For today’s Daily Grind, we’re going to get right into an exercise. Take
your pen in hand and consider this scenario:

“For two summers, he had whined to his mother to let him ride the roller
coaster by himself. Finally she consented. If she hadn’t, he and 27
others wouldn’t be hanging upside down as rescue workers scrambled below
trying to figure out why the ride abruptly stopped in mid-loop.”

Now sit down and write 10 possible answers to the question, “what’s
going on here?” Take your time, I’ll wait.

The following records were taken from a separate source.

-- pv_equiv track=rewrite | github.com/Abdelrahmanrezk/nlp_course_assignments | regular expression/python/regular_task.py | common_cases
-- ===== SOURCE A (Python) =====
-- def common_cases(m):
--     '''
--         This function is helful to dealing with some casses of has more spaces or taps between  words of mail
--         like abdo   @ yahoo.
--         com
--         also some cases has a ; at end of the word like .edu; others like - or "
--         other wise we git the char of th word
--         return string at end of the function
--     '''
--     ret = ''
--     spaces = ' \t\n-%'
--     for indx, c in enumerate(m):
--         if c ==' ' or c == '-' or c == '"' or c in spaces:
--             ret+=''
--         elif c == '(' or c== ')':
--             ret +=''
--         elif c == ';':
--             ret +='.'
--         else:
--             ret +=c
--     return ret
-- ===== SOURCE B (Python) =====
-- def common_cases(m):
--     # staged whole-string passes: each special character is handled by one
--     # split/join pass over the whole string, instead of branching per character
--     for sep, rep in ((' ', ''), ('\t', ''), ('\n', ''), ('-', ''), ('%', ''),
--                      ('"', ''), ('(', ''), (')', ''), (';', '.')):
--         m = rep.join(m.split(sep))
--     return m
-- ===== Notes on version B (the rewrite author's own statement) =====
-- stated objective: alternative
-- what changed: Replaces the per-character if/elif accumulator loop with nine staged whole-string split/join passes, one per special character (rep.join(m.split(sep)), joining the semicolon pass with a dot), so no per-character branching remains.
import Mathlib
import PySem

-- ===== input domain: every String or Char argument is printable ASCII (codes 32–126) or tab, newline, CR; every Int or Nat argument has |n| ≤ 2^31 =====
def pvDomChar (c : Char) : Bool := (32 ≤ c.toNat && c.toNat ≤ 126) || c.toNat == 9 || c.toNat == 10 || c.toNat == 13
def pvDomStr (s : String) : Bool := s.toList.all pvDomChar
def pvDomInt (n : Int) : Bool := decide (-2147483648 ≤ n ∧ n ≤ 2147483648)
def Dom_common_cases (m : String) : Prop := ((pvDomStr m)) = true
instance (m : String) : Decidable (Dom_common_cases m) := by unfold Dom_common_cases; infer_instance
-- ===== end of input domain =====

-- B replaces A's per-character if/elif accumulator loop with nine staged whole-string split/join passes (alternative decomposition, same asymptotic cost).

-- ===== PORT A =====
-- literal transliteration: accumulate ret over enumerate(m); branches in source order
def common_cases (m : String) : String :=
  String.ofList ((PySem.List.enumerate m.toList).foldl (fun ret (p : Int × Char) =>
    let c := p.2
    if c = ' ' ∨ c = '-' ∨ c = '"' ∨ c ∈ [' ', '\t', '\n', '-', '%'] then ret ++ []
    else if c = '(' ∨ c = ')' then ret ++ []
    else if c = ';' then ret ++ ['.']
    else ret ++ [c]) [])

-- ===== PORT B =====
-- the (sep, rep) stage table of Source B
def pvStages_common_cases : List (List Char × List Char) :=
  [([' '], []), (['\t'], []), (['\n'], []), (['-'], []), (['%'], []),
   (['"'], []), (['('], []), ([')'], []), ([';'], ['.'])]

-- literal transliteration of Source B: fold the stages, each stage is rep.join(m.split(sep))
def common_cases_alt (m : String) : String :=
  String.ofList (pvStages_common_cases.foldl
    (fun s p => PySem.Chars.join p.2 (PySem.Chars.splitOn s p.1)) m.toList)

-- ===== PRECONDITION & SPEC =====
def Spec_common_cases (m : String) (out : String) : Prop := out = common_cases_alt m
instance (m : String) (out : String) : Decidable (Spec_common_cases m out) := by unfold Spec_common_cases; infer_instance

-- ===== CLAIM (what is proved, stated in full; the proofs are below) =====
def Claim_equal_common_cases : Prop := ∀ (m : String), Dom_common_cases m → Spec_common_cases m (common_cases m)

-- ===== LEMMAS AND PROOFS =====

-- A's per-branch output, as a table (used only in the proofs)
def pvTable (c : Char) : Option Char :=
  if c = ';' then some '.'
  else if c ∈ [' ', '\t', '\n', '-', '%', '"', '(', ')'] then none
  else some c

-- reference single-character splitter (matches Chars.splitOn.go for a one-char sep)
def pvSplitAux (c : Char) (pre : List Char) : List Char → List (List Char)
  | [] => [pre]
  | x :: rest => if x = c then pre :: pvSplitAux c [] rest else pvSplitAux c (pre ++ [x]) rest

theorem pvSplitAux_ne_nil (c : Char) (pre l : List Char) : pvSplitAux c pre l ≠ [] := by
  induction l generalizing pre with
  | nil => simp [pvSplitAux]
  | cons x rest ih =>
    simp only [pvSplitAux]
    split_ifs
    · simp
    · exact ih _

theorem pv_go_eq (c : Char) : ∀ (fuel : Nat) (l cur : List Char) (acc : List (List Char)),
    l.length ≤ fuel →
    PySem.Chars.splitOn.go [c] fuel l cur acc = acc.reverse ++ pvSplitAux c cur.reverse l := by
  intro fuel
  induction fuel with
  | zero =>
    intro l cur acc h
    have : l = [] := List.eq_nil_of_length_eq_zero (Nat.le_zero.mp h)
    subst this
    simp [PySem.Chars.splitOn.go, pvSplitAux]
  | succ n ih =>
    intro l cur acc h
    cases l with
    | nil => simp [PySem.Chars.splitOn.go, pvSplitAux]
    | cons x rest =>
      simp only [PySem.Chars.splitOn.go]
      by_cases hx : x = c
      · subst hx
        have hpre : List.isPrefixOf [x] (x :: rest) = true := by
          simp [List.isPrefixOf]
        simp only [hpre, if_pos, List.length_cons, List.length_nil, List.drop_succ_cons,
          List.drop_zero]
        rw [ih rest [] (cur.reverse :: acc) (by simpa using Nat.le_of_succ_le_succ h)]
        simp [pvSplitAux]
      · have hpre : List.isPrefixOf [c] (x :: rest) = false := by
          simp [List.isPrefixOf]
          exact fun hh => absurd hh.symm hx
        simp only [hpre, Bool.false_eq_true, if_false]
        rw [ih rest (x :: cur) acc (by simpa using Nat.le_of_succ_le_succ h)]
        simp [pvSplitAux, hx]

theorem pv_splitOn_single (c : Char) (l : List Char) :
    PySem.Chars.splitOn l [c] = pvSplitAux c [] l := by
  unfold PySem.Chars.splitOn
  rw [pv_go_eq c (l.length + 1) l [] [] (Nat.le_succ _)]
  simp

theorem pv_join_splitAux (s : List Char) (c : Char) :
    ∀ (l pre : List Char),
      PySem.Chars.join s (pvSplitAux c pre l)
        = pre ++ l.flatMap (fun x => if x = c then s else [x]) := by
  intro l
  induction l with
  | nil => intro pre; simp [pvSplitAux, PySem.Chars.join_singleton]
  | cons x rest ih =>
    intro pre
    simp only [pvSplitAux]
    by_cases hx : x = c
    · subst hx
      simp only [if_true]
      obtain ⟨h, t, ht⟩ : ∃ h t, pvSplitAux x [] rest = h :: t := by
        cases hh : pvSplitAux x [] rest with
        | nil => exact absurd hh (pvSplitAux_ne_nil x [] rest)
        | cons a b => exact ⟨a, b, rfl⟩
      have ihr := ih ([] : List Char)
      rw [ht] at ihr
      rw [ht]
      rw [PySem.Chars.join_cons_cons, ihr]
      simp [List.flatMap_cons]
    · simp only [if_neg hx]
      rw [ih (pre ++ [x])]
      simp [List.flatMap_cons, hx]

-- each Source B stage is one flatMap over the characters
theorem pv_stage_eq (s : List Char) (c : Char) (l : List Char) :
    PySem.Chars.join s (PySem.Chars.splitOn l [c])
      = l.flatMap (fun x => if x = c then s else [x]) := by
  rw [pv_splitOn_single, pv_join_splitAux]
  simp

-- the nine composed stages act per character exactly as A's branch table
theorem pv_all_stages (l : List Char) :
    pvStages_common_cases.foldl
      (fun s p => PySem.Chars.join p.2 (PySem.Chars.splitOn s p.1)) l
    = l.filterMap pvTable := by
  simp only [pvStages_common_cases, List.foldl_cons, List.foldl_nil, pv_stage_eq]
  induction l with
  | nil => simp
  | cons x rest ih =>
    simp only [List.flatMap_cons, List.flatMap_append, List.filterMap_cons] at *
    rw [ih]
    unfold pvTable
    by_cases h1 : x = ' ' <;> by_cases h2 : x = '\t' <;> by_cases h3 : x = '\n' <;>
      by_cases h4 : x = '-' <;> by_cases h5 : x = '%' <;> by_cases h6 : x = '"' <;>
      by_cases h7 : x = '(' <;> by_cases h8 : x = ')' <;> by_cases h9 : x = ';' <;>
      simp_all

-- per character, A's branch output is exactly the table entry's toList
theorem pv_step_acc (acc : List Char) (c : Char) :
    (if c = ' ' ∨ c = '-' ∨ c = '"' ∨ c ∈ [' ', '\t', '\n', '-', '%'] then acc ++ ([] : List Char)
     else if c = '(' ∨ c = ')' then acc ++ []
     else if c = ';' then acc ++ ['.']
     else acc ++ [c]) = acc ++ (pvTable c).toList := by
  unfold pvTable
  split_ifs <;> simp_all

theorem pv_fold_eq (l : List Char) (acc : List Char) (n : Int) :
    ((PySem.List.enumerate l n).foldl (fun ret (p : Int × Char) =>
      let c := p.2
      if c = ' ' ∨ c = '-' ∨ c = '"' ∨ c ∈ [' ', '\t', '\n', '-', '%'] then ret ++ []
      else if c = '(' ∨ c = ')' then ret ++ []
      else if c = ';' then ret ++ ['.']
      else ret ++ [c]) acc) = acc ++ l.filterMap pvTable := by
  induction l generalizing acc n with
  | nil => simp [PySem.List.enumerate_nil]
  | cons c t ih =>
    simp only [PySem.List.enumerate_cons, List.foldl_cons, List.filterMap_cons]
    rw [ih, pv_step_acc acc c]
    cases pvTable c <;> simp

-- ===== VERDICT (by name: the statement is the Claim_ definition above) =====
theorem common_cases_spec : Claim_equal_common_cases := by
  intro m _
  unfold Spec_common_cases common_cases common_cases_alt
  rw [pv_fold_eq m.toList [] 0, pv_all_stages m.toList]
  simp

When you’re done, look over what you wrote. Were your paragraphs all
similar, just a variation on a theme? Were they wildly different? Did
your paragraphs focus on the event at hand or did you explore the back
story? The future?

As writers, we need to stretch our creativity. When our writing presents
us with a problem, we should rely on our creativity to get us out. That
problem may be a sticky plot point, a troublesome character, or even a
setting that “feels” wrong. Instead of sweeping the problem under the
rug of procrastination, sit down and think of ten different ways to
approach it. The key is to use your imagination. Some of your solutions
will be straight forward, even a bit mundane. But the more you write,
the more you will find yourself discovering new and unexpected
solutions. Let’s consider just a few possible responses for our hapless
roller coaster rider:

--When the workers finally rescue the riders, the boy is reunited with
his frantic mother who just keeps repeating, “I knew it! I knew it!” It
is years before she lets him out of her sight.

--The boy discovers that he isn’t afraid of his predicament at all, and
decides he wants to become the guy that gets shot out of a cannon at the
circus.

--The coaster gives way and the morning papers report on the “Horrible
Roller Coaster Tragedy.”

--The boy deliberately sabotaged the ride in hopes of receiving sympathy
from a mother whom he feels no longer cares for him ever since his baby
sister’s birth three months prior.

--In a fit of electromagnetic rage, the mutant sitting behind the boy
froze the coaster in mid loop.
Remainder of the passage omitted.